Gbit / Infiniband mix

Hennes_Hoffmann · ‎06-23-2011

Hi,

I am running a heterogeneous cluster, half the nodes Gbit ethernet and the other half Infiniband. For a year or so everything went well, but recently the Gbit nodes complain about the lack of Infiniband (see below). This phaenomenon is limited to impi code, GNU mpi still runs fine.
The problem appears unrelated to the queuing system, a direct launch fails in the same way as a SGE submitted one.
Any help would be greatly appreciated.
...
compute-0-15.local:19848: open_hca: rdma_bind ERR No such device. Is eth0 configured?
compute-0-15.local:19847: open_hca: rdma_bind ERR No such device. Is eth0 configured?
compute-0-15.local:19845: open_hca: getaddr_netdev ERROR: No such device. Is ib1 configured?
compute-0-15.local:19845: open_hca: device mthca0 not found
compute-0-15.local:19845: open_hca: device mthca0 not found
compute-0-15.local:19845: open_hca: device mlx4_0 not found
compute-0-15.local:19845: open_hca: device mlx4_0 not found
compute-0-15.local:19845: open_hca: device ipath0 not found
compute-0-15.local:19845: open_hca: device ipath0 not found
compute-0-15.local:19845: open_hca: device ehca0 not found
compute-0-15.local:19845: open_hca: rdma_bind ERR No such device.
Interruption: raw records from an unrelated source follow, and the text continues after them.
-- pv_equiv track=rewrite | github.com/lockcept/SPA | src/data_generation/full.py | extract_trajectory_indices
-- ===== SOURCE A (Python) =====
-- def extract_trajectory_indices(terminals, timeouts):
--     indices = []
--     start = 0
--     for i in range(len(terminals)):
--         if terminals[i] or timeouts[i]:
--             end = i
--             indices.append((start, end))
--             start = i + 1
--     return indices
-- ===== SOURCE B (Python) =====
-- def extract_trajectory_indices(terminals, timeouts):
--     # Two-pass decomposition: collect boundary positions first, then
--     # pair each boundary with the start derived from the previous boundary.
--     bounds = [i for i in range(len(terminals)) if terminals[i] or timeouts[i]]
--     starts = [0] + [b + 1 for b in bounds[:-1]]
--     return list(zip(starts, bounds))
-- ===== Notes on version B (the rewrite author's own statement) =====
-- stated objective: alternative
-- what changed: Replaces the single fused loop that carries a mutable running start with a two-pass decomposition: a filter collecting boundary positions, then segment starts derived from shifted boundaries and zipped into pairs.
import Mathlib
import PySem

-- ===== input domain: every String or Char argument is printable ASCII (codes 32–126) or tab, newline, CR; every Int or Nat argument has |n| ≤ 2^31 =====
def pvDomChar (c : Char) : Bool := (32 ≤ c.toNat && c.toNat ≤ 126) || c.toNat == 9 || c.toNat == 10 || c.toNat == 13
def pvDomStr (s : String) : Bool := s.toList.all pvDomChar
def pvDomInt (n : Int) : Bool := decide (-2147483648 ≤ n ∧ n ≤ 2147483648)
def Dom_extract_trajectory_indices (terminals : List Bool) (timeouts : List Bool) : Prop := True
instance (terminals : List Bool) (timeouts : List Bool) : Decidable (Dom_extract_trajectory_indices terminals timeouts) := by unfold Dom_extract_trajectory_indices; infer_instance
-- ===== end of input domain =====

-- B replaces A's fused loop (mutable running start) with a two-pass decomposition:
-- filter the boundary positions, then zip them with starts derived from shifted boundaries.

-- ===== PORT A =====
-- fused loop: state (indices, start); `terminals[i] or timeouts[i]` short-circuits, so
-- inside Pre_ the getD-default is never the value Python would have raised on.
def extract_trajectory_indices (terminals : List Bool) (timeouts : List Bool) : List (Int × Int) :=
  ((List.range terminals.length).foldl
    (fun (s : List (Int × Int) × Int) i =>
      if terminals.getD i false || timeouts.getD i false then
        (s.1 ++ [(s.2, (i : Int))], (i : Int) + 1)
      else s)
    ([], 0)).1

-- ===== PORT B =====
def extract_trajectory_indices_alt (terminals : List Bool) (timeouts : List Bool) : List (Int × Int) :=
  let bounds : List Int :=
    ((List.range terminals.length).filter
      (fun i => terminals.getD i false || timeouts.getD i false)).map (Int.ofNat)
  let starts : List Int := 0 :: (bounds.dropLast.map (· + 1))
  starts.zip bounds

-- ===== PRECONDITION & SPEC =====
-- Pre_ excludes exactly the ragged inputs on which Python A raises IndexError:
-- those with some i < len(terminals) where terminals[i] is False and i ≥ len(timeouts).
def Pre_extract_trajectory_indices (terminals : List Bool) (timeouts : List Bool) : Prop :=
  ∀ i < terminals.length, terminals.getD i false = true ∨ i < timeouts.length
instance (terminals : List Bool) (timeouts : List Bool) : Decidable (Pre_extract_trajectory_indices terminals timeouts) := by unfold Pre_extract_trajectory_indices; infer_instance

def pvWitness_extract_trajectory_indices : List Bool × List Bool := ([false, true, false], [true, false, false])

def Spec_extract_trajectory_indices (terminals : List Bool) (timeouts : List Bool) (out : List (Int × Int)) : Prop := out = extract_trajectory_indices_alt terminals timeouts
instance (terminals : List Bool) (timeouts : List Bool) (out : List (Int × Int)) : Decidable (Spec_extract_trajectory_indices terminals timeouts out) := by unfold Spec_extract_trajectory_indices; infer_instance

-- ===== CLAIM (what is proved, stated in full; the proofs are below) =====
def Claim_equal_extract_trajectory_indices : Prop := ∀ (terminals : List Bool) (timeouts : List Bool), Dom_extract_trajectory_indices terminals timeouts → Pre_extract_trajectory_indices terminals timeouts → Spec_extract_trajectory_indices terminals timeouts (extract_trajectory_indices terminals timeouts)

-- ===== LEMMAS AND PROOFS =====

-- segment pairs produced from a start and a list of boundary positions
def pvPairs (start : Int) : List Nat → List (Int × Int)
  | [] => []
  | b :: rest => (start, (b : Int)) :: pvPairs ((b : Int) + 1) rest

theorem pvFoldl_pairs (p : Nat → Bool) (l : List Nat) (acc : List (Int × Int)) (start : Int) :
    (l.foldl (fun (s : List (Int × Int) × Int) i =>
        if p i then (s.1 ++ [(s.2, (i : Int))], (i : Int) + 1) else s) (acc, start)).1
      = acc ++ pvPairs start (l.filter p) := by
  induction l generalizing acc start with
  | nil => simp [pvPairs]
  | cons i l ih =>
    by_cases h : p i
    · simp [List.foldl_cons, h, ih, pvPairs]
    · simp [List.foldl_cons, h, ih]

theorem pvPairs_zip (start : Int) (bs : List Nat) :
    pvPairs start bs
      = ((start : Int) :: ((bs.map (Int.ofNat)).dropLast.map (· + 1))).zip (bs.map (Int.ofNat)) := by
  induction bs generalizing start with
  | nil => simp [pvPairs]
  | cons b rest ih =>
    cases rest with
    | nil => simp [pvPairs]
    | cons r rs =>
      have hd : (Int.ofNat b :: Int.ofNat r :: List.map Int.ofNat rs).dropLast
          = Int.ofNat b :: (Int.ofNat r :: List.map Int.ofNat rs).dropLast := rfl
      have h2 := ih ((b : Int) + 1)
      simp only [pvPairs, List.map_cons, List.zip_cons_cons] at h2
      simp only [pvPairs, hd, List.map_cons, List.zip_cons_cons]
      exact congrArg _ h2

-- ===== VERDICT (by name: the statement is the Claim_ definition above) =====
theorem extract_trajectory_indices_spec : Claim_equal_extract_trajectory_indices := by
  intro terminals timeouts _ _
  unfold Spec_extract_trajectory_indices extract_trajectory_indices extract_trajectory_indices_alt
  rw [pvFoldl_pairs, pvPairs_zip]
  simp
Is eth0 configured?
[cli_0]: got unexpected response to put :cmd=unparseable_msg rc=-1
:
[cli_0]: aborting job:
Fatal error in MPI_Init_thread: Other MPI error, error stack:
MPIR_Init_thread(283): Initialization failed
MPIDD_Init(98).......: channel initialization failed
MPIDI_CH3_Init(163)..: generic failure with errno = 336068751
(unknown)(): Other MPI error
rank 0 in job 1 xxxxl_51508 caused collective abort of all ranks
exit status of rank 0: return code 13

Dmitry_K_Intel2 · ‎06-24-2011

Hi Hennes,

Intel MPI Library does not support heterogeneous environment. You need to add I_MPI_FABRICS=shm:tcp to the list of enviroment variables if you are using 4.x

Regards!
Dmitry

Hennes_Hoffmann · ‎06-24-2011

Hi Dmitry,

Thanks for your reply. I should clarify that the different fabrics have their own queues. The error posted above shows up when a job is submitted to Gbit-only nodes. Strangely everything worked well for one year. A recent reboot of the head node broke it, but now it seems impossible to figure which update in particular is causing this. Is there a point in trying softiwarp on the gbit nodes?
-env I_MPI_FABRICS shm:tcp seems not to work with -r ssh. Is there a way to make it work?

Thanks,
Hennes

Dmitry_K_Intel2 · ‎06-24-2011

Hennes,

Have you changed anything on the cluster? Have you changed Intel MPI?
Intel MPI library should work with ssh, but you need to have passwordless connection. So, from node1 you need to be able to run 'mpiexec -n 1 -host node2 hostname'
Is it reproducable on other nodes?
I'm not sure that the issue is related to the library - it seems to me that you need to check eth0 settings.

Regards!
Dmitry

Hennes_Hoffmann · ‎06-24-2011

Dmitry,

The cluster remained unchanged (except RHEL5.5 updates on the head), Intel MPI is 4.0.0.028, installed about 12 months ago and left untouched since then. Passwordless connection works from and to all nodes. The eth0 settings appear valid to me and gnu MPI is running fine on all nodes. ssh as such works, just with "-env I_MPI_FABRICS shm:tcp" it breaks. I noticed this last already year when I did some unrelated tests.

Regards,
Hennes

Dmitry_K_Intel2 · ‎06-27-2011

Hi Hennes,
Could you submit a ticket at premier.intel.com and please attach the output of a run with I_MPI_DEBUG=20

Regards!
Dmitry